-- pv_equiv track=rewrite | github.com/vips-k/SoftwareQuality | scripts/prepare_allure_results.py | compute_aggregated_status
-- ===== SOURCE A (Python) =====
-- def compute_aggregated_status(child_steps):
--     if not child_steps:
--         return None
--     priority = ['failed', 'broken', 'skipped', 'passed', 'unknown']
--     child_statuses = []
--     for s in child_steps:
--         st = ''
--         try:
--             st = str(s.get('status', '') or '').lower()
--         except Exception:
--             st = ''
--         child_statuses.append(st)
--     for p in priority:
--         if any(cs == p for cs in child_statuses):
--             return p
--     for cs in child_statuses:
--         if cs:
--             return cs
--     return None
-- ===== SOURCE B (Python) =====
-- def compute_aggregated_status(child_steps):
--     if not child_steps:
--         return None
--     priority = ['failed', 'broken', 'skipped', 'passed', 'unknown']
--     rank = {p: i for i, p in enumerate(priority)}
--     best = None
--     first_nonempty = None
--     for s in child_steps:
--         try:
--             st = str(s.get('status', '') or '').lower()
--         except Exception:
--             st = ''
--         r = rank.get(st)
--         if r is not None and (best is None or r < best):
--             best = r
--         if first_nonempty is None and st:
--             first_nonempty = st
--     if best is not None:
--         return priority[best]
--     return first_nonempty
-- ===== Notes on version B (the rewrite author's own statement) =====
-- stated objective: simpler
-- what changed: Replaces A's three sequential scans (materialize the status list, re-scan it once per priority level, then re-scan for the first non-empty status) with a single pass over child_steps that maintains the minimum priority rank via a precomputed rank dict and, separately, the first non-empty status.
import Mathlib
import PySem

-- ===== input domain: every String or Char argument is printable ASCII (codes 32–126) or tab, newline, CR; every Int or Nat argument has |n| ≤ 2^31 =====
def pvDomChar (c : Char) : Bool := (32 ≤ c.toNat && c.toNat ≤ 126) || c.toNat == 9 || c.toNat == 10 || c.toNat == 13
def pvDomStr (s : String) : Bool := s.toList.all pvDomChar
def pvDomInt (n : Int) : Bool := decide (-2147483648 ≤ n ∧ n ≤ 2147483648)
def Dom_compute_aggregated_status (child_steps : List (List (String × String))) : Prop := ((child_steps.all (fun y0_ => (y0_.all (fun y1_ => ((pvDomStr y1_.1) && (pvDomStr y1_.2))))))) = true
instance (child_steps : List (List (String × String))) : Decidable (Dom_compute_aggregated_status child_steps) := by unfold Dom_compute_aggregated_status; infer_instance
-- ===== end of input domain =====

-- B replaces A's three sequential scans (build the status list, scan it once per priority,
-- rescan it for the first non-empty status) by a single pass over child_steps that maintains
-- the best priority rank and the first non-empty status; objective: simpler.

-- ===== PORT A =====
-- st = str(s.get('status','') or '').lower()  (dict = assoc list, first match; 'or '''' is the
-- identity here since lower('') = ''); shared by both ports as in both Python sources
def pvStatusOf (s : List (String × String)) : String :=
  PySem.Str.lower (((s.find? (fun kv => kv.1 == "status")).map Prod.snd).getD "")

def compute_aggregated_status (child_steps : List (List (String × String))) : Option String :=
  if child_steps = [] then none
  else
    let priority : List String := ["failed", "broken", "skipped", "passed", "unknown"]
    let child_statuses := child_steps.foldl (fun acc s => acc ++ [pvStatusOf s]) []
    match priority.find? (fun p => child_statuses.any (fun cs => cs == p)) with
    | some p => some p
    | none => child_statuses.find? (fun cs => !(cs == ""))

-- ===== PORT B =====
-- rank = {p: i for i, p in enumerate(priority)}
def pvRank : List (String × Nat) :=
  [("failed", 0), ("broken", 1), ("skipped", 2), ("passed", 3), ("unknown", 4)]

-- one loop iteration of B: r = rank.get(st); update best and first_nonempty
def pvStep (acc : Option Nat × Option String) (s : List (String × String)) :
    Option Nat × Option String :=
  let st := pvStatusOf s
  let r := (pvRank.find? (fun kv => kv.1 == st)).map Prod.snd
  let best := match r, acc.1 with
    | some r, none => some r
    | some r, some b => if r < b then some r else some b
    | none, b => b
  let fne := if acc.2 = none ∧ st ≠ "" then some st else acc.2
  (best, fne)

def compute_aggregated_status_alt (child_steps : List (List (String × String))) : Option String :=
  if child_steps = [] then none
  else
    let priority : List String := ["failed", "broken", "skipped", "passed", "unknown"]
    let res := child_steps.foldl pvStep (none, none)
    match res.1 with
    | some b => priority[b]?
    | none => res.2

-- ===== PRECONDITION & SPEC =====
def Spec_compute_aggregated_status (child_steps : List (List (String × String))) (out : Option String) : Prop := out = compute_aggregated_status_alt child_steps
instance (child_steps : List (List (String × String))) (out : Option String) : Decidable (Spec_compute_aggregated_status child_steps out) := by unfold Spec_compute_aggregated_status; infer_instance

-- ===== CLAIM (what is proved, stated in full; the proofs are below) =====
def Claim_equal_compute_aggregated_status : Prop := ∀ (child_steps : List (List (String × String))), Dom_compute_aggregated_status child_steps → Spec_compute_aggregated_status child_steps (compute_aggregated_status child_steps)

-- ===== LEMMAS AND PROOFS =====

-- the combine of best ranks performed by pvStep on the first component (min with none-identity)
def pvComb (b r : Option Nat) : Option Nat :=
  match r, b with
  | some r, none => some r
  | some r, some b => if r < b then some r else some b
  | none, b => b

-- the first-nonempty combine performed by pvStep on the second component
def pvOrE (a b : Option String) : Option String :=
  match a with
  | some x => some x
  | none => b

def pvRankOf (x : String) : Option Nat :=
  (pvRank.find? (fun kv => kv.1 == x)).map Prod.snd

-- minimum rank over the statuses of a list of steps
def pvMR : List (List (String × String)) → Option Nat
  | [] => none
  | s :: t => pvComb (pvRankOf (pvStatusOf s)) (pvMR t)

-- first non-empty status of a list of steps
def pvFE : List (List (String × String)) → Option String
  | [] => none
  | s :: t => pvOrE (if pvStatusOf s ≠ "" then some (pvStatusOf s) else none) (pvFE t)

theorem pvComb_none_left (x : Option Nat) : pvComb none x = x := by cases x <;> rfl

theorem pvComb_none_right (x : Option Nat) : pvComb x none = x := by cases x <;> rfl

theorem pvComb_some (a b : Nat) : pvComb (some a) (some b) = some (min b a) := by
  simp only [pvComb]; split_ifs <;> simp only [Option.some.injEq] <;> omega

theorem pvComb_assoc (a b c : Option Nat) : pvComb (pvComb a b) c = pvComb a (pvComb b c) := by
  rcases a with _ | a <;> rcases b with _ | b <;> rcases c with _ | c <;>
    simp only [pvComb_none_left, pvComb_none_right, pvComb_some, Option.some.injEq] <;>
    omega

theorem pvOrE_assoc (a b c : Option String) : pvOrE (pvOrE a b) c = pvOrE a (pvOrE b c) := by
  rcases a with _ | a <;> simp [pvOrE]

theorem pvStep_eq (acc : Option Nat × Option String) (s : List (String × String)) :
    pvStep acc s = (pvComb acc.1 (pvRankOf (pvStatusOf s)),
                    pvOrE acc.2 (if pvStatusOf s ≠ "" then some (pvStatusOf s) else none)) := by
  rcases acc with ⟨b, f⟩
  simp only [pvStep, pvComb, pvOrE, pvRankOf]
  rcases h : (pvRank.find? (fun kv => kv.1 == pvStatusOf s)).map Prod.snd with _ | r <;>
    rcases b with _ | b <;> rcases f with _ | f <;>
    simp <;> split_ifs <;> simp_all

theorem foldl_pvStep (l : List (List (String × String))) :
    ∀ (b0 : Option Nat) (f0 : Option String),
      l.foldl pvStep (b0, f0) = (pvComb b0 (pvMR l), pvOrE f0 (pvFE l)) := by
  induction l with
  | nil => intro b0 f0; cases f0 <;> rfl
  | cons s t ih =>
    intro b0 f0
    rw [List.foldl_cons, pvStep_eq, ih]
    simp only [pvMR, pvFE, pvComb_assoc, pvOrE_assoc]

theorem pvRankOf_eq (x : String) : pvRankOf x =
    if "failed" = x then some 0 else if "broken" = x then some 1
    else if "skipped" = x then some 2 else if "passed" = x then some 3
    else if "unknown" = x then some 4 else none := by
  by_cases h0 : "failed" = x
  · subst h0; decide
  by_cases h1 : "broken" = x
  · subst h1; decide
  by_cases h2 : "skipped" = x
  · subst h2; decide
  by_cases h3 : "passed" = x
  · subst h3; decide
  by_cases h4 : "unknown" = x
  · subst h4; decide
  have e0 : ("failed" == x) = false := by simp [h0]
  have e1 : ("broken" == x) = false := by simp [h1]
  have e2 : ("skipped" == x) = false := by simp [h2]
  have e3 : ("passed" == x) = false := by simp [h3]
  have e4 : ("unknown" == x) = false := by simp [h4]
  simp [pvRankOf, pvRank, List.find?, e0, e1, e2, e3, e4, h0, h1, h2, h3, h4]

theorem pvFE_eq (l : List (List (String × String))) :
    pvFE l = (l.map pvStatusOf).find? (fun cs => !(cs == "")) := by
  induction l with
  | nil => simp [pvFE]
  | cons s t ih =>
    by_cases h : pvStatusOf s = "" <;> simp [pvFE, pvOrE, List.find?, h, ih]

theorem pvMR_eq (l : List (List (String × String))) :
    pvMR l =
      if (l.map pvStatusOf).any (fun c => c == "failed") then some 0
      else if (l.map pvStatusOf).any (fun c => c == "broken") then some 1
      else if (l.map pvStatusOf).any (fun c => c == "skipped") then some 2
      else if (l.map pvStatusOf).any (fun c => c == "passed") then some 3
      else if (l.map pvStatusOf).any (fun c => c == "unknown") then some 4
      else none := by
  induction l with
  | nil => simp [pvMR]
  | cons s t ih =>
    simp only [pvMR, List.map_cons, List.any_cons]
    rw [ih, pvRankOf_eq]
    by_cases h0 : "failed" = pvStatusOf s
    · simp [← h0, pvComb_some, pvComb_none_right]
      split_ifs <;> simp only [pvComb_some, pvComb_none_right, Option.some.injEq] <;> omega
    by_cases h1 : "broken" = pvStatusOf s
    · simp [← h1, h0, Ne.symm h0]
      split_ifs <;> simp only [pvComb_some, pvComb_none_right, Option.some.injEq] <;> omega
    by_cases h2 : "skipped" = pvStatusOf s
    · simp [← h2, h0, Ne.symm h0, h1, Ne.symm h1]
      split_ifs <;> simp only [pvComb_some, pvComb_none_right, Option.some.injEq] <;> omega
    by_cases h3 : "passed" = pvStatusOf s
    · simp [← h3, h0, Ne.symm h0, h1, Ne.symm h1, h2, Ne.symm h2]
      split_ifs <;> simp only [pvComb_some, pvComb_none_right, Option.some.injEq] <;> omega
    by_cases h4 : "unknown" = pvStatusOf s
    · simp [← h4, h0, Ne.symm h0, h1, Ne.symm h1, h2, Ne.symm h2, h3, Ne.symm h3]
      split_ifs <;> simp only [pvComb_some, pvComb_none_right, Option.some.injEq] <;> omega
    simp [h0, Ne.symm h0, h1, Ne.symm h1, h2, Ne.symm h2, h3, Ne.symm h3, h4, Ne.symm h4,
      pvComb_none_left]

-- ===== VERDICT (by name: the statement is the Claim_ definition above) =====
theorem compute_aggregated_status_spec : Claim_equal_compute_aggregated_status := by
  intro cs _
  unfold Spec_compute_aggregated_status compute_aggregated_status compute_aggregated_status_alt
  by_cases hnil : cs = []
  · simp [hnil]
  · simp only [hnil, if_false]
    rw [PySem.List.foldl_append_singleton_eq_map, foldl_pvStep]
    simp only [pvComb_none_left, pvOrE, List.nil_append]
    rw [pvMR_eq, pvFE_eq]
    simp only [List.any_map, List.find?]
    split_ifs <;> simp_all only [Bool.not_eq_true] <;> rfl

EXERCISE :: Lines above with the word "component" should be counted, and the reply is that count alone.

RESPONSE TO THE EXERCISE :: 2